-- pv_equiv track=rewrite | github.com/bpaothatat/aoc | 2023/day9/solution.py | get_next_values
-- ===== SOURCE A (Python) =====
-- def get_next_values(input: list) -> list:
--     result = []
--     current = input
--     while not all(i == current[0] for i in current):
--         result.append(current)
--         next = []
--         for i in range(len(current) - 1):
--             next.append(current[i + 1] - current[i])
--         current = next
--     result.append(current)
--     return result
-- ===== SOURCE B (Python) =====
-- def get_next_values(input: list) -> list:
--     if all(i == input[0] for i in input):
--         return [input]
--     diffs = [input[i + 1] - input[i] for i in range(len(input) - 1)]
--     return [input] + get_next_values(diffs)
-- ===== Notes on version B (the rewrite author's own statement) =====
-- stated objective: simpler
-- what changed: Replaced the while-loop with result accumulator by direct self-recursion on the difference triangle: base case returns [input] when the row is constant, otherwise [input] + recursion on the consecutive differences.
import Mathlib
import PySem

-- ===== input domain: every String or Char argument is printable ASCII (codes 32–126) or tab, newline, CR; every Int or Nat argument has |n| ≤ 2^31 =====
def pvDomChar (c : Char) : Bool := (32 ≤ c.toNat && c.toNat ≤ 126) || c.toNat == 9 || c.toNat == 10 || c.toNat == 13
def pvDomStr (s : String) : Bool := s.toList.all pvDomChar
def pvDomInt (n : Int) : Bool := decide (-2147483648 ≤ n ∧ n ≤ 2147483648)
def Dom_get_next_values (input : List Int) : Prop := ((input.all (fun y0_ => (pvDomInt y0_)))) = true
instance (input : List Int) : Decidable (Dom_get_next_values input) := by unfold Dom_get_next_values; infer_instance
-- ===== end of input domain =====

-- B replaces A's while-loop with accumulator by direct self-recursion on the difference triangle (objective: simpler).


-- lemmas the ports need for termination (cited in decreasing_by)
theorem pv_foldl_append {α β : Type} (f : α → β) (xs : List α) (acc : List β) :
    xs.foldl (fun a i => a ++ [f i]) acc = acc ++ xs.map f := by
  induction xs generalizing acc with
  | nil => simp
  | cons x xs ih => simp [List.foldl, ih]

theorem pv_not_allEq_len (c : List Int) (h : ¬ (c.all (fun i => i == c.headI) = true)) :
    2 ≤ c.length := by
  match c with
  | [] => exact absurd (by simp) h
  | [a] => exact absurd (by simp) h
  | a :: b :: rest => simp

-- ===== PORT A =====
-- A's while-loop as tail recursion over (current, result); the generator
-- `all(i == current[0] for i in current)` is lazy, so current[0] is never an
-- IndexError on the empty list (all() is True there): ported as headI.
def get_next_values_go (current : List Int) (result : List (List Int)) : List (List Int) :=
  if current.all (fun i => i == current.headI) then
    result ++ [current]
  else
    get_next_values_go
      ((List.range (current.length - 1)).foldl
        (fun nxt i => nxt ++ [current[i + 1]! - current[i]!]) [])
      (result ++ [current])
termination_by current.length
decreasing_by
  rw [pv_foldl_append]
  have := pv_not_allEq_len current (by assumption)
  simp; omega

def get_next_values (input : List Int) : List (List Int) :=
  get_next_values_go input []

-- ===== PORT B =====
def get_next_values_alt (input : List Int) : List (List Int) :=
  if input.all (fun i => i == input.headI) then
    [input]
  else
    [input] ++ get_next_values_alt
      ((List.range (input.length - 1)).map (fun i => input[i + 1]! - input[i]!))
termination_by input.length
decreasing_by
  have := pv_not_allEq_len input (by assumption)
  simp; omega

-- ===== PRECONDITION & SPEC =====
def Spec_get_next_values (input : List Int) (out : List (List Int)) : Prop := out = get_next_values_alt input
instance (input : List Int) (out : List (List Int)) : Decidable (Spec_get_next_values input out) := by unfold Spec_get_next_values; infer_instance

-- ===== CLAIM (what is proved, stated in full; the proofs are below) =====
def Claim_equal_get_next_values : Prop := ∀ (input : List Int), Dom_get_next_values input → Spec_get_next_values input (get_next_values input)

-- ===== LEMMAS AND PROOFS =====
theorem pv_go_eq_alt : ∀ (n : Nat) (c : List Int), c.length ≤ n →
    ∀ (res : List (List Int)), get_next_values_go c res = res ++ get_next_values_alt c := by
  intro n
  induction n with
  | zero =>
    intro c hc res
    have hc0 : c = [] := by
      cases c with
      | nil => rfl
      | cons a t => simp at hc
    subst hc0
    rw [get_next_values_go, get_next_values_alt]
    simp
  | succ n ih =>
    intro c hc res
    rw [get_next_values_go, get_next_values_alt]
    by_cases h : c.all (fun i => i == c.headI) = true
    · simp [h]
    · simp only [h]
      rw [pv_foldl_append]
      have hlen := pv_not_allEq_len c h
      rw [ih _ (by simp; omega)]
      simp

-- ===== VERDICT (by name: the statement is the Claim_ definition above) =====
theorem get_next_values_spec : Claim_equal_get_next_values := by
  intro input _
  unfold Spec_get_next_values get_next_values
  exact (pv_go_eq_alt input.length input le_rfl []).trans (by simp)
-- abstract quantities over the sorted height list hs and count function c
def pvG (hs : List Int) (k : Nat) : Int := hs.getD k 0
def pvCntB (hs : List Int) (c : Int → Int) (k : Nat) : Int := ((hs.take k).map c).sum
def pvSumB (hs : List Int) (c : Int → Int) (k : Nat) : Int := ((hs.take k).map (fun t => c t * t)).sum
def pvPref (hs : List Int) (c : Int → Int) (k : Nat) : Int := pvCntB hs c (k + 1)
def pvSuf (hs : List Int) (c : Int → Int) (k : Nat) : Int := pvCntB hs c hs.length - pvCntB hs c k
def pvGL (hs : List Int) (c : Int → Int) (k : Nat) : Int :=
  ((List.range k).map (fun l => pvPref hs c l * (pvG hs (l + 1) - pvG hs l))).sum
def pvGR (hs : List Int) (c : Int → Int) (k : Nat) : Int :=
  ((List.range' k (hs.length - 1 - k)).map (fun l => pvSuf hs c (l + 1) * (pvG hs (l + 1) - pvG hs l))).sum
-- the closed-form cost B evaluates at index k
def pvCost (hs : List Int) (c : Int → Int) (P Q : Int) (k : Nat) : Int :=
  P * (pvCntB hs c k * pvG hs k - pvSumB hs c k) +
    Q * ((pvSumB hs c hs.length - pvSumB hs c k - c (pvG hs k) * pvG hs k) -
         (pvCntB hs c hs.length - pvCntB hs c k - c (pvG hs k)) * pvG hs k)
def pvF (hs : List Int) (c : Int → Int) (P Q : Int) (k : Nat) : Int :=
  P * pvGL hs c k + Q * pvGR hs c k

-- min of f over the index interval [i, j]
def pvRmin (f : Nat → Int) (i j : Nat) : Int :=
  if h : i < j then min (f i) (pvRmin f (i + 1) j) else f i
termination_by j - i
decreasing_by omega

def pvOptMin (ob : Option Int) (x : Int) : Option Int :=
  match ob with
  | none => some x
  | some b => if x < b then some x else some b

-- pure form of A's greedy loop
def pvGreedy (hs : List Int) (c : Int → Int) (P Q : Int) : Nat → Nat → Nat → Int → Int
  | 0, _, _, money => money
  | fuel + 1, i, j, money =>
    if i = j then money
    else if P * pvPref hs c i < Q * pvSuf hs c j then
      pvGreedy hs c P Q fuel (i + 1) j (money + P * pvPref hs c i * (pvG hs (i + 1) - pvG hs i))
    else
      pvGreedy hs c P Q fuel i (j - 1) (money + Q * pvSuf hs c j * (pvG hs j - pvG hs (j - 1)))

-- ---- basic facts ----
lemma pvG_eq (hs : List Int) (k : Nat) (hk : k < hs.length) : pvG hs k = hs[k] :=
  List.getD_eq_getElem hs 0 hk

lemma pvCntB_succ (hs : List Int) (c : Int → Int) (k : Nat) (hk : k < hs.length) :
    pvCntB hs c (k + 1) = pvCntB hs c k + c (pvG hs k) := by
  unfold pvCntB
  rw [pvG_eq hs k hk, List.map_take, List.map_take,
    List.sum_take_succ (hs.map c) k (by simpa using hk), List.getElem_map]

lemma pvSumB_succ (hs : List Int) (c : Int → Int) (k : Nat) (hk : k < hs.length) :
    pvSumB hs c (k + 1) = pvSumB hs c k + c (pvG hs k) * pvG hs k := by
  unfold pvSumB
  rw [pvG_eq hs k hk, List.map_take, List.map_take,
    List.sum_take_succ (hs.map fun t => c t * t) k (by simpa using hk), List.getElem_map]

lemma pvCntB_stable (hs : List Int) (c : Int → Int) (k : Nat) (hk : hs.length ≤ k) :
    pvCntB hs c k = pvCntB hs c hs.length := by
  simp [pvCntB, List.take_of_length_le hk, List.take_length]

lemma pvSumB_stable (hs : List Int) (c : Int → Int) (k : Nat) (hk : hs.length ≤ k) :
    pvSumB hs c k = pvSumB hs c hs.length := by
  simp [pvSumB, List.take_of_length_le hk, List.take_length]

lemma pvG_mem (hs : List Int) (k : Nat) (hk : k < hs.length) : pvG hs k ∈ hs := by
  rw [pvG_eq hs k hk]; exact List.getElem_mem hk

lemma pvCntB_le_succ (hs : List Int) (c : Int → Int) (hpos : ∀ t ∈ hs, 0 < c t)
    (b : Nat) : pvCntB hs c b ≤ pvCntB hs c (b + 1) := by
  rcases Nat.lt_or_ge b hs.length with hb | hb
  · have := hpos _ (pvG_mem hs b hb)
    rw [pvCntB_succ hs c b hb]; omega
  · rw [pvCntB_stable hs c b hb, pvCntB_stable hs c (b + 1) (by omega)]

#### [Task details]
Nothing should appear in the answer except the lines above from the line with "induction xs generalizing acc with" through the line with "is never an", both included, written out exactly.

#### [Expected answer]
  induction xs generalizing acc with
  | nil => simp
  | cons x xs ih => simp [List.foldl, ih]

theorem pv_not_allEq_len (c : List Int) (h : ¬ (c.all (fun i => i == c.headI) = true)) :
    2 ≤ c.length := by
  match c with
  | [] => exact absurd (by simp) h
  | [a] => exact absurd (by simp) h
  | a :: b :: rest => simp

-- ===== PORT A =====
-- A's while-loop as tail recursion over (current, result); the generator
-- `all(i == current[0] for i in current)` is lazy, so current[0] is never an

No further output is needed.